WIP

Fokko · Fokko · commit a97c45aea808 · 2024-04-16T23:31:23.000+02:00
diff --git a/pyiceberg/table/__init__.py b/pyiceberg/table/__init__.py
@@ -1956,8 +1956,7 @@ def union_by_name(self, new_schema: Union[Schema, "pa.Schema"]) -> UpdateSchema:
         visit_with_partner(
             Catalog._convert_schema_if_needed(new_schema),
             -1,
-            UnionByNameVisitor(update_schema=self, existing_schema=self._schema, case_sensitive=self._case_sensitive),
-            # type: ignore
+            UnionByNameVisitor(update_schema=self, existing_schema=self._schema, case_sensitive=self._case_sensitive),  # type: ignore
             PartnerIdByNameAccessor(partner_schema=self._schema, case_sensitive=self._case_sensitive),
         )
         return self
diff --git a/tests/conftest.py b/tests/conftest.py
@@ -2064,36 +2064,6 @@ def spark() -> "SparkSession":
     return spark
 
 
-TEST_DATA_WITH_NULL = {
-    'bool': [False, None, True],
-    'string': ['a', None, 'z'],
-    # Go over the 16 bytes to kick in truncation
-    'string_long': ['a' * 22, None, 'z' * 22],
-    'int': [1, None, 9],
-    'long': [1, None, 9],
-    'float': [0.0, None, 0.9],
-    'double': [0.0, None, 0.9],
-    # 'time': [1_000_000, None, 3_000_000],  # Example times: 1s, none, and 3s past midnight #Spark does not support time fields
-    'timestamp': [datetime(2023, 1, 1, 19, 25, 00), None, datetime(2023, 3, 1, 19, 25, 00)],
-    'timestamptz': [
-        datetime(2023, 1, 1, 19, 25, 00, tzinfo=timezone.utc),
-        None,
-        datetime(2023, 3, 1, 19, 25, 00, tzinfo=timezone.utc),
-    ],
-    'date': [date(2023, 1, 1), None, date(2023, 3, 1)],
-    # Not supported by Spark
-    # 'time': [time(1, 22, 0), None, time(19, 25, 0)],
-    # Not natively supported by Arrow
-    # 'uuid': [uuid.UUID('00000000-0000-0000-0000-000000000000').bytes, None, uuid.UUID('11111111-1111-1111-1111-111111111111').bytes],
-    'binary': [b'\01', None, b'\22'],
-    'fixed': [
-        uuid.UUID('00000000-0000-0000-0000-000000000000').bytes,
-        None,
-        uuid.UUID('11111111-1111-1111-1111-111111111111').bytes,
-    ],
-}
-
-
 @pytest.fixture(scope="session")
 def pa_schema() -> "pa.Schema":
     import pyarrow as pa
@@ -2125,7 +2095,37 @@ def arrow_table_with_null(pa_schema: "pa.Schema") -> "pa.Table":
     """Pyarrow table with all kinds of columns."""
     import pyarrow as pa
 
-    return pa.Table.from_pydict(TEST_DATA_WITH_NULL, schema=pa_schema)

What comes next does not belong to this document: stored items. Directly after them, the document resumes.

-- the sieve's entry at c decides BadC
lemma bad_getD_iff (nums : List Int) (c : Nat) :
    (PySem.List.pyGetD
      ((PySem.List.pyRange 0 (nums.length : Int) 1).foldl
        (fun arr a =>
          (PySem.List.pyRange (a + 1) (nums.length : Int) 1).foldl
            (fun arr b =>
              if PySem.Int.mod (a + b) 2 = 1 ∧ PySem.List.pyGetD nums a 0 ≠ PySem.List.pyGetD nums b 0 then
                PySem.List.pySetD arr (PySem.Int.floordiv (a + b + 1) 2) true
              else arr) arr)
        (List.replicate nums.length false)) (c : Int) false = true)
    ↔ BadC nums c := by
  have has : ∀ a ∈ PySem.List.pyRange 0 (nums.length : Int) 1, (0:Int) ≤ a := by
    intro a ha; rw [PySem.List.mem_pyRange_one] at ha; exact ha.1
  obtain ⟨_, og⟩ := outer_getD nums c (PySem.List.pyRange 0 (nums.length : Int) 1)
    (List.replicate nums.length false) (by simp) has
  rw [og]
  have hrep : PySem.List.pyGetD (List.replicate nums.length false) (c : Int) false = false := by
    rw [PySem.List.pyGetD_natCast]
    simp [List.getD]
  rw [hrep, Bool.false_or, List.any_eq_true]
  constructor
  · rintro ⟨a, ha, hinner⟩
    rw [List.any_eq_true] at hinner
    obtain ⟨b, hb, hcond⟩ := hinner
    rw [PySem.List.mem_pyRange_one] at ha hb
    rw [decide_eq_true_iff] at hcond
    obtain ⟨hmod, hne, hdiv⟩ := hcond
    have ha0 : 0 ≤ a := ha.1
    have hb0 : 0 ≤ b := by omega
    refine ⟨a.toNat, b.toNat, by omega, by omega, ?_, ?_, ?_⟩
    · rw [PySem.Int.mod_eq_emod_of_pos (by norm_num)] at hmod; omega
    · intro he
      apply hne
      rw [show a = ((a.toNat : Nat) : Int) by omega, show b = ((b.toNat : Nat) : Int) by omega,
          PySem.List.pyGetD_natCast, PySem.List.pyGetD_natCast]
      exact he
    · rw [PySem.Int.floordiv_eq_ediv_of_pos (by norm_num)] at hdiv
      omega
  · rintro ⟨A, B, hAB, hBn, hmod, hne, hdiv⟩
    refine ⟨(A : Int), by rw [PySem.List.mem_pyRange_one]; constructor <;> omega, ?_⟩
    rw [List.any_eq_true]
    refine ⟨(B : Int), by rw [PySem.List.mem_pyRange_one]; constructor <;> omega, ?_⟩
    rw [decide_eq_true_iff]
    refine ⟨by rw [PySem.Int.mod_eq_emod_of_pos (by norm_num)]; omega, ?_,
      by rw [PySem.Int.floordiv_eq_ediv_of_pos (by norm_num)]; omega⟩
    rw [PySem.List.pyGetD_natCast, PySem.List.pyGetD_natCast]
    exact hne

-- for a genuine split index, BadC is exactly the failure of MirrorAt
lemma badC_iff_not_mirror (nums : List Int) (c : Nat) (hc1 : 1 ≤ c) (_hc2 : c < nums.length) :
    BadC nums c ↔ ¬ MirrorAt nums c := by
  constructor
  · rintro ⟨A, B, hAB, hBn, hmod, hne, hdiv⟩ hm
    have hsum : A + B = 2 * c - 1 := by omega
    have hA : A = c - 1 - (B - c) := by omega
    have hB : B = c + (B - c) := by omega
    have := hm (B - c) (by omega) (by omega)
    rw [← hA, ← hB] at this
    exact hne this
  · intro hm
    unfold MirrorAt at hm
    simp only [not_forall] at hm
    obtain ⟨i, hi, hlt, hne⟩ := hm
    exact ⟨c - 1 - i, c + i, by omega, by omega, by omega, hne, by omega⟩

-- a Bool is the negation of another as soon as the corresponding Props are opposite
lemma bool_eq_not (x y : Bool) (h : x = true ↔ ¬ (y = true)) : x = !y := by
  cases x <;> cases y <;> simp_all

-- the two find? predicates agree on range(1, n)
lemma find_congr_pred {α : Type} (l : List α) (p q : α → Bool)
    (h : ∀ x ∈ l, p x = q x) : l.find? p = l.find? q := by
  induction l with
  | nil => rfl
  | cons x xs ih =>
    rw [List.find?_cons, List.find?_cons, h x (by simp)]
    cases q x
    · exact ih (fun y hy => h y (by simp [hy]))
    · rfl

-- ===== VERDICT (by name: the statement is the Claim_ definition above) =====
theorem findSplitx_spec : Claim_equal_findSplitx := by
  unfold Claim_equal_findSplitx Spec_findSplitx
  intro nums _
  rw [A_eq_find]
  unfold findSplitx_alt
  apply find_congr_pred
  intro c hc
  rw [PySem.List.mem_pyRange_one] at hc
  have hc1 : 1 ≤ c := hc.1
  have hcn : c < (nums.length : Int) := hc.2
  have hcnat : c = ((c.toNat : Nat) : Int) := by omega
  rw [hcnat]
  have hbiff := bad_getD_iff nums c.toNat
  have hmiff := badC_iff_not_mirror nums c.toNat (by omega) (by omega)
  apply bool_eq_not
  rw [decide_eq_true_iff]
  constructor
  · intro hm hbad
    exact (hmiff.mp (hbiff.mp hbad)) hm
  · intro hnb
    by_contra hm
    exact hnb (hbiff.mpr (hmiff.mpr hm))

+    return pa.Table.from_pydict(
+        {
+            'bool': [False, None, True],
+            'string': ['a', None, 'z'],
+            # Go over the 16 bytes to kick in truncation
+            'string_long': ['a' * 22, None, 'z' * 22],
+            'int': [1, None, 9],
+            'long': [1, None, 9],
+            'float': [0.0, None, 0.9],
+            'double': [0.0, None, 0.9],
+            # 'time': [1_000_000, None, 3_000_000],  # Example times: 1s, none, and 3s past midnight #Spark does not support time fields
+            'timestamp': [datetime(2023, 1, 1, 19, 25, 00), None, datetime(2023, 3, 1, 19, 25, 00)],
+            'timestamptz': [
+                datetime(2023, 1, 1, 19, 25, 00, tzinfo=timezone.utc),
+                None,
+                datetime(2023, 3, 1, 19, 25, 00, tzinfo=timezone.utc),
+            ],
+            'date': [date(2023, 1, 1), None, date(2023, 3, 1)],
+            # Not supported by Spark
+            # 'time': [time(1, 22, 0), None, time(19, 25, 0)],
+            # Not natively supported by Arrow
+            # 'uuid': [uuid.UUID('00000000-0000-0000-0000-000000000000').bytes, None, uuid.UUID('11111111-1111-1111-1111-111111111111').bytes],
+            'binary': [b'\01', None, b'\22'],
+            'fixed': [
+                uuid.UUID('00000000-0000-0000-0000-000000000000').bytes,
+                None,
+                uuid.UUID('11111111-1111-1111-1111-111111111111').bytes,
+            ],
+        },
+        schema=pa_schema,
+    )
 
 
 @pytest.fixture(scope="session")
diff --git a/tests/integration/test_writes/test_partitioned_writes.py b/tests/integration/test_writes/test_partitioned_writes.py
@@ -32,7 +32,6 @@
     TruncateTransform,
     YearTransform,
 )
-from tests.conftest import TEST_DATA_WITH_NULL
 from utils import TABLE_SCHEMA, _create_table
 
 
@@ -64,7 +63,7 @@ def test_query_filter_null_partitioned(
     assert tbl.format_version == format_version, f"Expected v{format_version}, got: v{tbl.format_version}"
     df = spark.table(identifier)
     assert df.count() == 3, f"Expected 3 total rows for {identifier}"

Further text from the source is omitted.